I watched this and he started off talking about the children born in June 1980 but the coples he was focussing were easily in their 30's and norn in the 70's.  I'd also like to give that fella a kicking who was pretending to buy a BMW X5.  What an a$$hole.  He lives near me aswell so I must drive around and see if there is a V8 X5 in his drive.


----------



## JayDub (7 Nov 2006)

tosullivan said:


> I watched this and he started off talking about the children born in June 1980 but the coples he was focussing were easily in their 30's and norn in the 70's. I'd also like to give that fella a kicking who was pretending to buy a BMW X5. What an a$$hole. He lives near me aswell so I must drive around and see if there is a V8 X5 in his drive.

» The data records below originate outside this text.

-- pv_equiv track=rewrite | github.com/dxhj/predictive-parser | predictive_parser/sets.py | _concat_k
-- ===== SOURCE A (Python) =====
-- def _concat_k(
--     a: set[tuple[str, ...]], b: set[tuple[str, ...]], k: int
-- ) -> set[tuple[str, ...]]:
--     """k-length truncated concatenation: {(x++y)[:k] | x in a, y in b}."""
--
--     out: set[tuple[str, ...]] = set()
--     for x in a:
--         if len(x) >= k:
--             out.add(x[:k])
--             continue
--         for y in b:
--             out.add((x + y)[:k])
--     return out
-- ===== SOURCE B (Python) =====
-- def _concat_k(a, b, k):
--     """One pass over `a`; for each short x (len(x) < k) the deduplicated
--     truncated-b table tbl[m] = list(dict.fromkeys(y[:m] for y in b)) with
--     m = k - len(x) is built once per needed m and reused, combining via
--     the identity (x + y)[:k] == x + y[:m]."""
--     res = set()
--     cache = {}
--     for x in a:
--         m = k - len(x)
--         if m <= 0:
--             res.add(x[:k])
--             continue
--         tbl = cache.get(m)
--         if tbl is None:
--             tbl = list(dict.fromkeys(y[:m] for y in b))
--             cache[m] = tbl
--         for yt in tbl:
--             res.add(x + yt)
--     return res
-- ===== Notes on version B (the rewrite author's own statement) =====
-- stated objective: alternative
-- what changed: Instead of re-slicing (x+y)[:k] for every (x,y) pair, B caches per needed m=k-len(x) a deduplicated truncated-b table list(dict.fromkeys(y[:m] for y in b)) built once, and combines each short x with its table via (x+y)[:k) == x + y[:m]; long x keep the direct x[:k] branch.
import Mathlib
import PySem

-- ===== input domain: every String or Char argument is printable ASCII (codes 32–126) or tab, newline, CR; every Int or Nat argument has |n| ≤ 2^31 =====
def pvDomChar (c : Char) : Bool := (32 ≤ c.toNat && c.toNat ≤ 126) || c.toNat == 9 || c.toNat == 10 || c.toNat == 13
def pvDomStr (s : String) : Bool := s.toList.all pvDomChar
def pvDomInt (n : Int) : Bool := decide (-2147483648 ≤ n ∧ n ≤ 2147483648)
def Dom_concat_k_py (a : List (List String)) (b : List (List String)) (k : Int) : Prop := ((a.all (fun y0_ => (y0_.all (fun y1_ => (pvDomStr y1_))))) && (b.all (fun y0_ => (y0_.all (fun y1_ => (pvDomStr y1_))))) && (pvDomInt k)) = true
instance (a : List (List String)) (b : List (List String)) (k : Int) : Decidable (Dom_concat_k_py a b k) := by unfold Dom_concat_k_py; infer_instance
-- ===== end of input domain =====

-- B replaces A's per-pair re-slicing of (x+y) by a once-per-needed-length cache of
-- deduplicated truncated-b tables, combining with x + y[:k-len(x)]; objective: alternative.

-- ===== PORT A =====
def concat_k_py (a : List (List String)) (b : List (List String)) (k : Int) : List (List String) :=
  a.foldl (fun out x =>
    if k ≤ (x.length : Int) then
      PySem.Set.add out (PySem.List.slice x none (some k))
    else
      b.foldl (fun o y => PySem.Set.add o (PySem.List.slice (x ++ y) none (some k))) out)
    PySem.Set.empty

-- ===== PORT B =====
def concat_k_py_alt (a : List (List String)) (b : List (List String)) (k : Int) : List (List String) :=
  (a.foldl (fun (st : PySem.Set (List String) × PySem.Dict Int (List (List String))) x =>
      if k - (x.length : Int) ≤ 0 then
        (PySem.Set.add st.1 (PySem.List.slice x none (some k)), st.2)
      else
        match st.2.get? (k - (x.length : Int)) with
        | some tb => (tb.foldl (fun o yt => PySem.Set.add o (x ++ yt)) st.1, st.2)
        | none =>
          let tb := PySem.List.dedup (b.map (fun y => PySem.List.slice y none (some (k - (x.length : Int)))))
          (tb.foldl (fun o yt => PySem.Set.add o (x ++ yt)) st.1, st.2.insert (k - (x.length : Int)) tb))
    (PySem.Set.empty, PySem.Dict.empty)).1

-- ===== PRECONDITION & SPEC =====
def Spec_concat_k_py (a : List (List String)) (b : List (List String)) (k : Int) (out : List (List String)) : Prop := out = concat_k_py_alt a b k
instance (a : List (List String)) (b : List (List String)) (k : Int) (out : List (List String)) : Decidable (Spec_concat_k_py a b k out) := by unfold Spec_concat_k_py; infer_instance

-- ===== CLAIM (what is proved, stated in full; the proofs are below) =====
def Claim_equal_concat_k_py : Prop := ∀ (a : List (List String)) (b : List (List String)) (k : Int), Dom_concat_k_py a b k → Spec_concat_k_py a b k (concat_k_py a b k)

-- ===== LEMMAS AND PROOFS =====

-- dedup-before-map equals dedup-after-map (as ordered dedup lists)
theorem ofList_map_ofList {α β : Type} [BEq α] [LawfulBEq α] [BEq β] [LawfulBEq β]
    (h : α → β) (l : List α) :
    PySem.Set.ofList ((PySem.Set.ofList l).map h) = PySem.Set.ofList (l.map h) := by
  induction l using List.reverseRecOn with
  | nil => rfl
  | append_singleton t v ih =>
    by_cases hv : v ∈ PySem.Set.ofList t
    · have hvt : v ∈ t := (PySem.Set.mem_ofList _ _).1 hv
      have hmem : h v ∈ PySem.Set.ofList (t.map h) :=
        (PySem.Set.mem_ofList _ _).2 (List.mem_map_of_mem hvt)
      rw [PySem.Set.ofList_append_singleton, PySem.Set.add_of_mem hv, ih,
        List.map_append, List.map_singleton, PySem.Set.ofList_append_singleton,
        PySem.Set.add_of_mem hmem]
    · rw [PySem.Set.ofList_append_singleton, PySem.Set.add_of_not_mem hv,
        List.map_append, List.map_singleton, PySem.Set.ofList_append_singleton, ih,
        List.map_append, List.map_singleton, PySem.Set.ofList_append_singleton]

-- folding `add` over a list and over its ordered dedup build the same set
theorem foldl_add_dedup {α β : Type} [BEq α] [LawfulBEq α] [BEq β] [LawfulBEq β]
    (g : α → β) (l : List α) (s : PySem.Set β) :
    (PySem.List.dedup l).foldl (fun o x => PySem.Set.add o (g x)) s
      = l.foldl (fun o x => PySem.Set.add o (g x)) s := by
  rw [← PySem.Set.update_map_eq_foldl_add, ← PySem.Set.update_map_eq_foldl_add,
    PySem.Set.update_eq_append_filter, PySem.Set.update_eq_append_filter,
    PySem.List.dedup_eq_ofList, ofList_map_ofList]

-- A's inner loop over b equals B's loop over the deduplicated truncated-b table
theorem inner_eq (b : List (List String)) (k : Int) (x : List String)
    (hx : (x.length : Int) < k) (out : PySem.Set (List String)) :
    b.foldl (fun o y => PySem.Set.add o (PySem.List.slice (x ++ y) none (some k))) out
      = (PySem.List.dedup (b.map (fun y => PySem.List.slice y none (some (k - (x.length : Int)))))).foldl
          (fun o yt => PySem.Set.add o (x ++ yt)) out := by
  have hk : 0 ≤ k := le_trans (by positivity) (le_of_lt hx)
  have hm : 0 ≤ k - (x.length : Int) := by omega
  have hlen : x.length ≤ k.toNat := by omega
  rw [foldl_add_dedup, List.foldl_map]
  apply PySem.List.foldl_congr_mem
  intro o y _
  rw [PySem.List.slice_to _ hk, PySem.List.slice_to _ hm,
    List.take_append, List.take_of_length_le hlen,
    (by omega : (k - (x.length : Int)).toNat = k.toNat - x.length)]

-- main invariant: if every cached table is the deduplicated truncated b for its key,
-- B's fold over a computes exactly A's fold over a
theorem main_fold (b : List (List String)) (k : Int) :
    ∀ (a : List (List String)) (out : PySem.Set (List String))
      (cache : PySem.Dict Int (List (List String))),
    (∀ m tb, cache.get? m = some tb →
        tb = PySem.List.dedup (b.map (fun y => PySem.List.slice y none (some m)))) →
    (a.foldl (fun (st : PySem.Set (List String) × PySem.Dict Int (List (List String))) x =>
      if k - (x.length : Int) ≤ 0 then
        (PySem.Set.add st.1 (PySem.List.slice x none (some k)), st.2)
      else
        match st.2.get? (k - (x.length : Int)) with
        | some tb => (tb.foldl (fun o yt => PySem.Set.add o (x ++ yt)) st.1, st.2)
        | none =>
          let tb := PySem.List.dedup (b.map (fun y => PySem.List.slice y none (some (k - (x.length : Int)))))
          (tb.foldl (fun o yt => PySem.Set.add o (x ++ yt)) st.1, st.2.insert (k - (x.length : Int)) tb))
      (out, cache)).1
    = a.foldl (fun out x =>
        if k ≤ (x.length : Int) then
          PySem.Set.add out (PySem.List.slice x none (some k))
        else
          b.foldl (fun o y => PySem.Set.add o (PySem.List.slice (x ++ y) none (some k))) out) out := by
  intro a
  induction a with
  | nil => intro out cache _; rfl
  | cons x t ih =>
    intro out cache hinv
    simp only [List.foldl_cons]
    by_cases hx : k ≤ (x.length : Int)
    · rw [if_pos (by omega : k - (x.length : Int) ≤ 0), if_pos hx]
      exact ih _ _ hinv
    · have hlt : (x.length : Int) < k := lt_of_not_ge hx
      rw [if_neg (by omega : ¬ k - (x.length : Int) ≤ 0), if_neg hx]
      rcases hc : cache.get? (k - (x.length : Int)) with _ | tb
      · rw [ih _ _ (by
          intro m tb' hm
          rw [PySem.Dict.get?_insert] at hm
          split at hm
          · cases hm; subst ‹m = _›; rfl
          · exact hinv _ _ hm)]
        rw [inner_eq b k x hlt]
      · rw [ih _ _ hinv, hinv _ _ hc, inner_eq b k x hlt]

-- ===== VERDICT (by name: the statement is the Claim_ definition above) =====
theorem concat_k_py_spec : Claim_equal_concat_k_py := by
  intro a b k _
  unfold Spec_concat_k_py concat_k_py concat_k_py_alt
  rw [main_fold]
  intro m tb hm
  rw [PySem.Dict.get?_empty] at hm
  cases hm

You better call around early because after 9pm I'm sure both him and his wife are passed out after drinking a bottle of wine each LOL


----------



## room305 (7 Nov 2006)

Well there's a few minutes of my life that I won't be getting back.


----------



## Brendan Burgess (7 Nov 2006)

Sorry folks

The inner sanctum is there for a purpose. Wilkes, you make some well informed posts. Stay around. Post 50 times and you will be able to post in the inner sanctum.

Brendan


----------